About 150 people have died or gone missing after recent record heavy rains that have caused flooding and landslides in three Brazilian states.
Scientists say global warming is contributing to more extreme weather events in the country, and warn that such natural disasters could become the "new normal."
The annual monsoon rains in Brazil are rarely fatal. Floodwater floods the streets, and landslides affect poor communities and favelas built on steep hillsides, often without adequate drainage and sanitation.
Global temperatures, which have risen sharply since 1980, are causing more evaporation and more rainfall.
Official figures from The Guardian indicate that "extreme rainfall" (where more than 80 mm or 100 mm falls within 24 hours) has increased dramatically over the past 30 years in the capitals of the southeastern states of São Paulo, Rio de -Janeiro and Belo Horizonte, where the deadly rains fell.
Scientists blame this on a combination of urban growth and climate change.
“We are seeing more and more extreme weather events occurring in large cities and there is a clear link to higher average global temperatures,” says Terzio Ambrizzi, professor of climatology at the University of São Paulo.
Guaruja, a coastal town 25 miles from São Paulo, received 282mm of rain in just 12 hours last week - more than expected for all of March.
“I've never seen it raining like this,” says Rafael Soares, 22, who was hit by a landslide on March 3 that killed 18 people and dozens are still missing.
Soares heard a deafening rumble around 1 am and ran up the hill behind his house, where he discovered that part of his community had been buried under a layer of mud.
“Older people talk about floods in the 1970s, but nothing about floods of this magnitude,” says Bruna Aguiar, an activist with Favela Fari Akari.
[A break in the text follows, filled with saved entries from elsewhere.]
-- pv_equiv track=rewrite | github.com/YuqiJin0013/EC504 | HW6/problem2.py | directed_connected_components
-- ===== SOURCE A (Python) =====
-- def dfs(graph, node, visited, component):
--     visited.add(node)
--     component.append(node)
--     for neighbor in graph[node]:
--         if neighbor not in visited:
--             dfs(graph, neighbor, visited, component)
--
-- def directed_connected_components(graph):
--     visited = set()
--     components = []
--     for node in graph:
--         if node not in visited:
--             component = []
--             dfs(graph, node, visited, component)
--             components.append(component)
--
--     return components
-- ===== SOURCE B (Python) =====
-- def directed_connected_components(graph):
--     visited = set()
--     components = []
--     for node in graph:
--         if node not in visited:
--             component = []
--             stack = [node]
--             while stack:
--                 x = stack.pop()
--                 if x in visited:
--                     continue
--                 visited.add(x)
--                 component.append(x)
--                 stack.extend(reversed(graph[x]))
--             components.append(component)
--     return components
-- ===== Notes on version B (the rewrite author's own statement) =====
-- stated objective: alternative
-- what changed: Replaces A's recursive helper dfs with an inlined iterative DFS using an explicit stack (mark visited at pop time, push neighbors in reversed order), producing the identical component lists and ordering.
import Mathlib
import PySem

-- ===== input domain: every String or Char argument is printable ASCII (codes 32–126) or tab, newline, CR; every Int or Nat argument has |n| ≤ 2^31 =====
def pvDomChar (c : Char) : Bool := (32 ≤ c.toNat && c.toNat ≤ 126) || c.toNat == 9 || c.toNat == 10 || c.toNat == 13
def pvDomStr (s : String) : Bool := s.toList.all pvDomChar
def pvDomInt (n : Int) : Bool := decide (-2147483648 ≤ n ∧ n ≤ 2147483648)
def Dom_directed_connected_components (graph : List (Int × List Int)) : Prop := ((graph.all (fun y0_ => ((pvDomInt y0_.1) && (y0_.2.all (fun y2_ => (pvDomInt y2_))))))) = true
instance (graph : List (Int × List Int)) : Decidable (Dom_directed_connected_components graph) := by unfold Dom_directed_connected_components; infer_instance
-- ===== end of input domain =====

-- B replaces A's recursive helper `dfs` with an inlined iterative DFS over an explicit
-- stack (mark at pop, push neighbors reversed), same return value; objective: alternative.

-- number of dictionary keys not yet visited — the termination measure of both DFS loops
def pvCnt (d : PySem.Dict Int (List Int)) (v : PySem.Set Int) : Nat :=
  ((PySem.Dict.keys d).filter (fun k => !(PySem.Set.contains v k))).length

theorem pvFilter_lt {p q : Int → Bool} (L : List Int) (x : Int) (hx : x ∈ L)
    (hqx : q x = false) (hpx : p x = true) (himp : ∀ a, q a = true → p a = true) :
    (L.filter q).length < (L.filter p).length := by
  induction L with
  | nil => cases hx
  | cons a t ih =>
    by_cases hax : a = x
    · subst hax
      simp only [List.filter_cons, hqx, hpx]
      exact Nat.lt_succ_of_le (List.monotone_filter_right _ himp).length_le
    · have hxt : x ∈ t := by cases hx with | head => exact absurd rfl hax | tail _ h => exact h
      cases hqa : q a with
      | true =>
        simp only [List.filter_cons, hqa, himp a hqa]
        exact Nat.succ_lt_succ (ih hxt)
      | false =>
        simp only [List.filter_cons, hqa]
        cases hpa : p a with
        | true => exact Nat.lt_succ_of_lt (ih hxt)
        | false => exact ih hxt

theorem pvCnt_add_lt (d : PySem.Dict Int (List Int)) (v : PySem.Set Int) (x : Int)
    (hk : PySem.Dict.contains d x = true) (hv : PySem.Set.contains v x = false) :
    pvCnt d (PySem.Set.add v x) < pvCnt d v := by
  unfold pvCnt
  refine pvFilter_lt _ x ((PySem.Dict.contains_iff_mem_keys d x).1 hk) ?_ ?_ ?_
  · simp [PySem.Set.mem_add]
  · simpa using hv
  · intro a ha
    simp only [Bool.not_eq_eq_eq_not, Bool.not_true, ← Bool.not_eq_true,
      PySem.Set.contains_iff, PySem.Set.mem_add] at *
    tauto

theorem pvCnt_add_eq_of_not_key (d : PySem.Dict Int (List Int)) (v : PySem.Set Int) (x : Int)
    (hk : PySem.Dict.contains d x = false) :
    pvCnt d (PySem.Set.add v x) = pvCnt d v := by
  unfold pvCnt
  congr 1
  refine List.filter_congr ?_
  intro a ha
  have hax : a ≠ x := by
    intro h; subst h
    exact absurd ((PySem.Dict.contains_iff_mem_keys d a).2 ha) (by simp [hk])
  have : PySem.Set.contains (PySem.Set.add v x) a = PySem.Set.contains v a := by
    have h1 := PySem.Set.contains_iff (PySem.Set.add v x) a
    have h2 := PySem.Set.contains_iff v a
    have hmem : a ∈ PySem.Set.add v x ↔ a ∈ v := by
      rw [PySem.Set.mem_add]; exact ⟨fun h => h.resolve_right hax, Or.inl⟩
    cases hb : PySem.Set.contains (PySem.Set.add v x) a <;>
      cases hc : PySem.Set.contains v a <;> simp_all
  rw [this]

-- ===== PORT A =====
-- A's recursive helper `dfs(graph, node, visited, component)`, threading (visited, component).
-- `fuel` is ONLY a structural-recursion guard (one unit per nesting level; the top call
-- passes more fuel than the recursion can ever be deep, so the 0-case is never reached).
-- `graph[node]` is ported as getD (exact under Pre_, which rules out Python's KeyError).
mutual
def pvDfs (d : PySem.Dict Int (List Int)) (fuel : Nat) (node : Int)
    (visited : PySem.Set Int) (component : List Int) : PySem.Set Int × List Int :=
  match fuel with
  | 0 => (visited, component)
  | fuel + 1 =>
    pvDfsNbrs d fuel (PySem.Dict.getD d node []) (PySem.Set.add visited node)
      (component ++ [node])
termination_by (fuel, 0)

def pvDfsNbrs (d : PySem.Dict Int (List Int)) (fuel : Nat) (l : List Int)
    (visited : PySem.Set Int) (component : List Int) : PySem.Set Int × List Int :=
  match l with
  | [] => (visited, component)
  | n :: ns =>
    if PySem.Set.contains visited n then pvDfsNbrs d fuel ns visited component
    else
      let r := pvDfs d fuel n visited component
      pvDfsNbrs d fuel ns r.1 r.2
termination_by (fuel, l.length + 1)
end

def directed_connected_components (graph : List (Int × List Int)) : List (List Int) :=
  ((PySem.Dict.keys (PySem.Dict.ofList graph)).foldl
    (fun (st : PySem.Set Int × List (List Int)) node =>
      if PySem.Set.contains st.1 node then st
      else
        let r := pvDfs (PySem.Dict.ofList graph)
          ((PySem.Dict.keys (PySem.Dict.ofList graph)).length + 1) node st.1 []
        (r.1, st.2 ++ [r.2]))
    (PySem.Set.empty, [])).2

-- ===== PORT B =====
-- B's `while stack:` loop; the stack is modelled with its TOP at the head, so Python's
-- `stack.extend(reversed(graph[x]))` followed by `stack.pop()` is `getD d x [] ++ rest`.
def pvStackLoop (d : PySem.Dict Int (List Int)) (stack : List Int)
    (visited : PySem.Set Int) (component : List Int) : PySem.Set Int × List Int :=
  match stack with
  | [] => (visited, component)
  | x :: rest =>
    if PySem.Set.contains visited x then pvStackLoop d rest visited component
    else pvStackLoop d (PySem.Dict.getD d x [] ++ rest) (PySem.Set.add visited x)
      (component ++ [x])
termination_by (pvCnt d visited, stack.length)
decreasing_by
  · exact Prod.Lex.right _ (Nat.lt_succ_self _)
  · rename_i h
    cases hk : PySem.Dict.contains d x with
    | true =>
      exact Prod.Lex.left _ _ (pvCnt_add_lt d visited x hk (by simpa using h))
    | false =>
      rw [pvCnt_add_eq_of_not_key d visited x hk, PySem.Dict.getD_of_not_contains d ([] : List Int) hk]
      exact Prod.Lex.right _ (by simp)

def directed_connected_components_alt (graph : List (Int × List Int)) : List (List Int) :=
  ((PySem.Dict.keys (PySem.Dict.ofList graph)).foldl
    (fun (st : PySem.Set Int × List (List Int)) node =>
      if PySem.Set.contains st.1 node then st
      else
        let r := pvStackLoop (PySem.Dict.ofList graph) [node] st.1 []
        (r.1, st.2 ++ [r.2]))
    (PySem.Set.empty, [])).2

-- ===== PRECONDITION & SPEC =====
-- Pre_ excludes exactly the graphs whose (effective) dict has an adjacency entry that is
-- not itself a key: there Python's `graph[neighbor]` raises KeyError (in A and in B alike).
def Pre_directed_connected_components (graph : List (Int × List Int)) : Prop :=
  ∀ p ∈ (PySem.Dict.ofList graph).items, ∀ n ∈ p.2,
    n ∈ PySem.Dict.keys (PySem.Dict.ofList graph)
instance (graph : List (Int × List Int)) : Decidable (Pre_directed_connected_components graph) := by unfold Pre_directed_connected_components; infer_instance

def pvWitness_directed_connected_components : (List (Int × List Int)) :=
  [(0, [1]), (1, [0]), (2, [])]

def Spec_directed_connected_components (graph : List (Int × List Int)) (out : List (List Int)) : Prop := out = directed_connected_components_alt graph
instance (graph : List (Int × List Int)) (out : List (List Int)) : Decidable (Spec_directed_connected_components graph out) := by unfold Spec_directed_connected_components; infer_instance

-- ===== CLAIM (what is proved, stated in full; the proofs are below) =====
def Claim_equal_directed_connected_components : Prop := ∀ (graph : List (Int × List Int)), Dom_directed_connected_components graph → Pre_directed_connected_components graph → Spec_directed_connected_components graph (directed_connected_components graph)

-- ===== LEMMAS AND PROOFS =====

-- visited only grows through the recursive DFS
theorem pvVisited_mono (d : PySem.Dict Int (List Int)) : ∀ fuel : Nat,
    (∀ x v c y, y ∈ v → y ∈ (pvDfs d fuel x v c).1) ∧
    (∀ l v c y, y ∈ v → y ∈ (pvDfsNbrs d fuel l v c).1) := by
  intro fuel
  induction fuel with
  | zero =>
    refine ⟨fun x v c y hy => by simpa [pvDfs] using hy, ?_⟩
    intro l
    induction l with
    | nil => intro v c y hy; simpa [pvDfsNbrs] using hy
    | cons n ns ih =>
      intro v c y hy
      rw [pvDfsNbrs]
      split
      · exact ih v c y hy
      · exact ih _ _ y (by simpa [pvDfs] using hy)
  | succ f ihf =>
    have hdfs : ∀ x v c y, y ∈ v → y ∈ (pvDfs d (f+1) x v c).1 := by
      intro x v c y hy
      rw [pvDfs]
      exact ihf.2 _ _ _ y (by rw [PySem.Set.mem_add]; exact Or.inl hy)
    refine ⟨hdfs, ?_⟩
    intro l
    induction l with
    | nil => intro v c y hy; simpa [pvDfsNbrs] using hy
    | cons n ns ih =>
      intro v c y hy
      rw [pvDfsNbrs]
      split
      · exact ih v c y hy
      · exact ih _ _ y (hdfs n v c y hy)

theorem pvCnt_subset_le (d : PySem.Dict Int (List Int)) (v w : PySem.Set Int)
    (h : ∀ y ∈ v, y ∈ w) : pvCnt d w ≤ pvCnt d v := by
  unfold pvCnt
  refine (List.monotone_filter_right _ ?_).length_le
  intro a ha
  simp only [Bool.not_eq_eq_eq_not, Bool.not_true, ← Bool.not_eq_true,
    PySem.Set.contains_iff] at *
  exact fun hav => ha (h a hav)

-- the bridge: the stack loop run from `x :: s` is the recursive dfs at `x` followed by
-- the stack loop on `s`, provided the fuel exceeds the number of unvisited keys
theorem pvBridge (d : PySem.Dict Int (List Int)) : ∀ fuel : Nat,
    (∀ x v c s, x ∉ v → pvCnt d v < fuel →
      pvStackLoop d (x :: s) v c =
        pvStackLoop d s (pvDfs d fuel x v c).1 (pvDfs d fuel x v c).2) ∧
    (∀ l v c s, pvCnt d v < fuel →
      pvStackLoop d (l ++ s) v c =
        pvStackLoop d s (pvDfsNbrs d fuel l v c).1 (pvDfsNbrs d fuel l v c).2) := by
  intro fuel
  induction fuel with
  | zero => exact ⟨fun _ _ _ _ _ h => absurd h (by omega), fun _ _ _ _ h => absurd h (by omega)⟩
  | succ f ihf =>
    have hcv : ∀ (x : Int) (v : PySem.Set Int), PySem.Set.contains v x = false ↔ x ∉ v := by
      intro x v
      constructor
      · intro h hm; rw [(PySem.Set.contains_iff v x).2 hm] at h; exact absurd h (by decide)
      · intro h; cases hb : PySem.Set.contains v x with
        | true => exact absurd ((PySem.Set.contains_iff v x).1 hb) h
        | false => rfl
    have hdfs : ∀ x v c s, x ∉ v → pvCnt d v < f + 1 →
        pvStackLoop d (x :: s) v c =
          pvStackLoop d s (pvDfs d (f+1) x v c).1 (pvDfs d (f+1) x v c).2 := by
      intro x v c s hx hc
      rw [pvDfs, pvStackLoop, if_neg (fun ht => hx ((PySem.Set.contains_iff v x).1 ht))]
      cases hk : PySem.Dict.contains d x with
      | true =>
        exact ihf.2 _ _ _ _ (lt_of_lt_of_le (pvCnt_add_lt d v x hk ((hcv x v).2 hx)) (by omega))
      | false =>
        rw [PySem.Dict.getD_of_not_contains d ([] : List Int) hk]
        simp [pvDfsNbrs]
    refine ⟨hdfs, ?_⟩
    intro l
    induction l with
    | nil => intro v c s hc; simp [pvDfsNbrs]
    | cons n ns ih =>
      intro v c s hc
      rw [pvDfsNbrs]
      split
      · rename_i h
        have : pvStackLoop d ((n :: ns) ++ s) v c = pvStackLoop d (ns ++ s) v c := by
          rw [List.cons_append, pvStackLoop, if_pos h]
        rw [this]; exact ih v c s hc
      · rename_i h
        have hx : n ∉ v := (hcv n v).1 (by simpa using h)
        have h1 : pvStackLoop d ((n :: ns) ++ s) v c =
            pvStackLoop d (ns ++ s) (pvDfs d (f+1) n v c).1 (pvDfs d (f+1) n v c).2 :=
          hdfs n v c (ns ++ s) hx hc
        rw [h1]
        exact ih _ _ s (lt_of_le_of_lt
          (pvCnt_subset_le d v _ (fun y hy => (pvVisited_mono d (f+1)).1 n v c y hy)) hc)

theorem pvCnt_lt_keys_succ (d : PySem.Dict Int (List Int)) (v : PySem.Set Int) :
    pvCnt d v < (PySem.Dict.keys d).length + 1 :=
  Nat.lt_succ_of_le (List.length_filter_le _ _)

-- ===== VERDICT (by name: the statement is the Claim_ definition above) =====
theorem directed_connected_components_spec : Claim_equal_directed_connected_components := by
  intro graph _ _
  unfold Spec_directed_connected_components
  unfold directed_connected_components directed_connected_components_alt
  have hstep : (fun (st : PySem.Set Int × List (List Int)) node =>
      if PySem.Set.contains st.1 node then st
      else
        let r := pvDfs (PySem.Dict.ofList graph)
          ((PySem.Dict.keys (PySem.Dict.ofList graph)).length + 1) node st.1 []
        (r.1, st.2 ++ [r.2])) =
      (fun (st : PySem.Set Int × List (List Int)) node =>
      if PySem.Set.contains st.1 node then st
      else
        let r := pvStackLoop (PySem.Dict.ofList graph) [node] st.1 []
        (r.1, st.2 ++ [r.2])) := by
    funext st node
    cases hb : PySem.Set.contains st.1 node with
    | true => simp
    | false =>
      have hx : node ∉ st.1 := by
        intro hm; rw [(PySem.Set.contains_iff st.1 node).2 hm] at hb; exact absurd hb (by decide)
      have h := (pvBridge (PySem.Dict.ofList graph)
        ((PySem.Dict.keys (PySem.Dict.ofList graph)).length + 1)).1 node st.1 [] [] hx
        (pvCnt_lt_keys_succ _ _)
      simp only [if_false, Bool.false_eq_true]
      rw [show ([node] : List Int) = node :: [] from rfl] at h ⊢
      rw [h, pvStackLoop]
  rw [hstep]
According to the Brazilian National Institute of Meteorology (Inmet), the weather station in Rio de Janeiro recorded 134 extreme showers between 1960 and 1990 and 221 between 1990 and 2020. The Sao Paulo Weather Station reported 15 from 1960 to 1990 and 44 from 1990 to 2020.
“It is clear that extreme events are on the rise in southeastern Brazil,” Ambrizzi says.
Scientists argue that "urban heat islands" created by concrete and lack of vegetation in large cities increase temperatures, and the lack of permeable soil leads to large floods. Global warming only amplifies the effect.
True, not all scientists believe global warming is responsible for this weather. The Brazilian Space Research Institute believes that the rains were "a meteorological phenomenon typical of the summer."
In January, 59 people died in torrential rains in the state of Minas Gerais. According to Inmet, its capital, Belo Horizonte, experienced 30 “extreme rains” from 1960 to 1990 and 52 from 1990 to 2020.
In Belo Horizonte, 13 people died in January when one weather station recorded 935 mm of rainfall - the highest level since 1910 and more than half the annual rate.
Heavy rains and subsequent droughts are likely to continue, according to Carlos Nobre, one of the leading climate scientists and senior research fellow at the Institute for Advanced Study at the University of São Paulo. “This is the new norm,” he said.